** Problem details **
Your task is to repeat exactly the lines below between the line holding "dates in url.items()]" and the line holding "-- stated objective: simpler", inclusive, and only those.

····················

-- pv_equiv track=rewrite | github.com/ZePedroFernandes/ASI | Aula5/Stats.py | URLmaisVisitado
-- ===== SOURCE A (Python) =====
-- def URLmaisVisitado(url: dict):
--     most_visited_url = []
--     most_visited_url_visits = 0
--
--     for key, dates in url.items():
--         url = key
--         dates = dict(dates)
--         url_visits = 0
--         for value in dates.values():
--             url_visits = url_visits + len(value)
--
--         if url_visits > most_visited_url_visits:
--             most_visited_url = [url]
--             most_visited_url_visits = url_visits
--         elif url_visits == most_visited_url_visits:
--             most_visited_url.append(url)
--
--     return most_visited_url
-- ===== SOURCE B (Python) =====
-- def URLmaisVisitado(url: dict):
--     totals = [(key, sum(len(v) for v in dict(dates).values()))
--               for key, dates in url.items()]
--     if not totals:
--         return []
--     m = max(t for _, t in totals)
--     return [k for k, t in totals if t == m]
-- ===== Notes on version B (the rewrite author's own statement) =====
-- stated objective: simpler
-- what changed: Replaces A's running-max loop with tie-append and reset by building a (key, total) table in one comprehension, then taking the max total and filtering the table for keys that reach it.
import Mathlib
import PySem

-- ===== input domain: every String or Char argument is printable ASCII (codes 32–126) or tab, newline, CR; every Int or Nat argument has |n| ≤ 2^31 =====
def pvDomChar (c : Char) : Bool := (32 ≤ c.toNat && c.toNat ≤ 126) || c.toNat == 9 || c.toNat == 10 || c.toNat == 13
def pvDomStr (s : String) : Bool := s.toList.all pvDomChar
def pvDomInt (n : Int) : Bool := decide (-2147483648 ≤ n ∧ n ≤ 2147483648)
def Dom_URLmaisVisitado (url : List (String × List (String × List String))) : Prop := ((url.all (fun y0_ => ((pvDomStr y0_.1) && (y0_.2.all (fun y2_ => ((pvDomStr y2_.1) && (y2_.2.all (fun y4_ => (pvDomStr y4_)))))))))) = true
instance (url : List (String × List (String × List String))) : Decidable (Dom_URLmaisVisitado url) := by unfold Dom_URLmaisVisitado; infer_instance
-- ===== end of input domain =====

-- B builds the (key, total-visits) table in one pass, then takes the max and filters,
-- instead of A's running-max/tie-append loop; objective: simpler (same O(n) cost).

-- ===== PORT A =====
-- A's running-max loop: state = (most_visited_url, most_visited_url_visits)
def URLmaisVisitado (url : List (String × List (String × List String))) : List String :=
  (url.foldl (fun (st : List String × Int) kd =>
      let dates := PySem.Dict.ofList kd.2
      let urlVisits := dates.values.foldl (fun acc v => acc + (v.length : Int)) 0
      if st.2 < urlVisits then ([kd.1], urlVisits)
      else if urlVisits = st.2 then (st.1 ++ [kd.1], st.2)
      else st) ([], 0)).1

-- ===== PORT B =====
-- sum(len(v) for v in dict(dates).values())
def pvTotalVisits (dates : List (String × List String)) : Int :=
  ((PySem.Dict.ofList dates).values.map (fun v => (v.length : Int))).sum

def URLmaisVisitado_alt (url : List (String × List (String × List String))) : List String :=
  let totals := url.map (fun kd => (kd.1, pvTotalVisits kd.2))
  match PySem.List.max? (totals.map (fun kt => kt.2)) (fun t => t) with
  | none => []    -- 'if not totals: return []' (max? is none exactly on the empty table)
  | some m => (totals.filter (fun kt => kt.2 = m)).map (fun kt => kt.1)

-- ===== PRECONDITION & SPEC =====
def Spec_URLmaisVisitado (url : List (String × List (String × List String))) (out : List String) : Prop := out = URLmaisVisitado_alt url
instance (url : List (String × List (String × List String))) (out : List String) : Decidable (Spec_URLmaisVisitado url out) := by unfold Spec_URLmaisVisitado; infer_instance

-- ===== CLAIM (what is proved, stated in full; the proofs are below) =====
def Claim_equal_URLmaisVisitado : Prop := ∀ (url : List (String × List (String × List String))), Dom_URLmaisVisitado url → Spec_URLmaisVisitado url (URLmaisVisitado url)

-- ===== LEMMAS AND PROOFS =====

-- A's inner accumulation loop computes B's sum
lemma foldl_add_len (l : List (List String)) (c : Int) :
    l.foldl (fun acc v => acc + (v.length : Int)) c = c + (l.map (fun v => (v.length : Int))).sum := by
  induction l generalizing c with
  | nil => simp
  | cons x t ih => simp [List.foldl_cons, ih]; ring

lemma totalVisits_nonneg (dates : List (String × List String)) : 0 ≤ pvTotalVisits dates := by
  unfold pvTotalVisits
  apply List.sum_nonneg
  intro x hx
  simp at hx
  obtain ⟨v, _, rfl⟩ := hx
  positivity

-- A's step function, re-expressed via pvTotalVisits
def pvStepA (st : List String × Int) (kd : String × List (String × List String)) : List String × Int :=
  if st.2 < pvTotalVisits kd.2 then ([kd.1], pvTotalVisits kd.2)
  else if pvTotalVisits kd.2 = st.2 then (st.1 ++ [kd.1], st.2)
  else st

lemma URLmaisVisitado_eq_stepA (url : List (String × List (String × List String))) :
    URLmaisVisitado url = (url.foldl pvStepA ([], 0)).1 := by
  unfold URLmaisVisitado
  suffices h : ∀ (l : List (String × List (String × List String))) (st : List String × Int),
      l.foldl (fun (st : List String × Int) kd =>
        let dates := PySem.Dict.ofList kd.2
        let urlVisits := dates.values.foldl (fun acc v => acc + (v.length : Int)) 0
        if st.2 < urlVisits then ([kd.1], urlVisits)
        else if urlVisits = st.2 then (st.1 ++ [kd.1], st.2)
        else st) st = l.foldl pvStepA st by
    rw [h]
  intro l
  induction l with
  | nil => intro st; rfl
  | cons kd t ih =>
    intro st
    simp only [List.foldl_cons, ih]
    congr 1
    simp only [pvStepA, pvTotalVisits, foldl_add_len, zero_add]
    rfl

-- pushing the filter/map through B's totals table
lemma filtmap (l : List (String × List (String × List String))) (M : Int) :
    ((l.map (fun kd => (kd.1, pvTotalVisits kd.2))).filter (fun kt => decide (kt.2 = M))).map (fun kt => kt.1)
      = (l.filter (fun kd => decide (pvTotalVisits kd.2 = M))).map (fun kd => kd.1) := by
  induction l with
  | nil => rfl
  | cons kd t ih =>
    simp only [List.map_cons, List.filter_cons]
    by_cases h : pvTotalVisits kd.2 = M
    · simp [h, ih]
    · simp [h, ih]

-- characterisation of A's running-max/tie-append loop
lemma stepA_loop (l : List (String × List (String × List String))) (acc : List String) (m : Int) :
    l.foldl pvStepA (acc, m) =
      ((if m = l.foldl (fun c kd => max c (pvTotalVisits kd.2)) m then acc else []) ++
        (l.filter (fun kd => pvTotalVisits kd.2 = l.foldl (fun c kd => max c (pvTotalVisits kd.2)) m)).map (fun kd => kd.1),
       l.foldl (fun c kd => max c (pvTotalVisits kd.2)) m) := by
  induction l generalizing acc m with
  | nil => simp
  | cons kd t ih =>
    have hle := (PySem.List.le_foldl_max_int t (fun kd => pvTotalVisits kd.2) (max m (pvTotalVisits kd.2))).1
    simp only [List.foldl_cons]
    by_cases h1 : m < pvTotalVisits kd.2
    · have hmax : max m (pvTotalVisits kd.2) = pvTotalVisits kd.2 := by omega
      rw [show pvStepA (acc, m) kd = ([kd.1], pvTotalVisits kd.2) by simp [pvStepA, h1]]
      rw [ih]
      simp only [hmax] at hle ⊢
      simp only [List.filter_cons, decide_eq_true_eq]
      have hmM : ¬ m = t.foldl (fun c kd => max c (pvTotalVisits kd.2)) (pvTotalVisits kd.2) := by
        intro h; omega
      rw [if_neg hmM]
      by_cases h2 : pvTotalVisits kd.2 = t.foldl (fun c kd => max c (pvTotalVisits kd.2)) (pvTotalVisits kd.2)
      · rw [if_pos h2, if_pos h2]
        simp
      · rw [if_neg h2, if_neg h2]
    · have hmax : max m (pvTotalVisits kd.2) = m := by omega
      simp only [hmax] at hle ⊢
      by_cases h2 : pvTotalVisits kd.2 = m
      · rw [show pvStepA (acc, m) kd = (acc ++ [kd.1], m) by simp [pvStepA, h2]]
        rw [ih]
        simp only [List.filter_cons, decide_eq_true_eq]
        by_cases h3 : m = t.foldl (fun c kd => max c (pvTotalVisits kd.2)) m
        · rw [if_pos h3, if_pos h3, if_pos (h2.trans h3)]
          simp
        · rw [if_neg h3, if_neg h3, if_neg (fun h => h3 (h2.symm.trans h))]
      · rw [show pvStepA (acc, m) kd = (acc, m) by simp [pvStepA, h1, h2]]
        rw [ih]
        simp only [List.filter_cons, decide_eq_true_eq]
        have hne : ¬ pvTotalVisits kd.2 = t.foldl (fun c kd => max c (pvTotalVisits kd.2)) m := by
          intro h; omega
        rw [if_neg hne]

-- ===== VERDICT (by name: the statement is the Claim_ definition above) =====
theorem URLmaisVisitado_spec : Claim_equal_URLmaisVisitado := by
  intro url _
  unfold Spec_URLmaisVisitado URLmaisVisitado_alt
  rw [URLmaisVisitado_eq_stepA, stepA_loop]
  cases url with
  | nil => simp [PySem.List.max?]
  | cons kd t =>
    have h0 : max (0 : Int) (pvTotalVisits kd.2) = pvTotalVisits kd.2 :=
      max_eq_right (totalVisits_nonneg kd.2)
    simp only [List.map_cons]
    rw [PySem.List.max?_id_cons]
    simp only [List.foldl_cons, List.foldl_map, h0, ite_self, List.nil_append]
    have h := filtmap (kd :: t) (t.foldl (fun c kd => max c (pvTotalVisits kd.2)) (pvTotalVisits kd.2))
    simp only [List.map_cons] at h
    exact h.symm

····················

** Exercise solution **
--               for key, dates in url.items()]
--     if not totals:
--         return []
--     m = max(t for _, t in totals)
--     return [k for k, t in totals if t == m]
-- ===== Notes on version B (the rewrite author's own statement) =====
-- stated objective: simpler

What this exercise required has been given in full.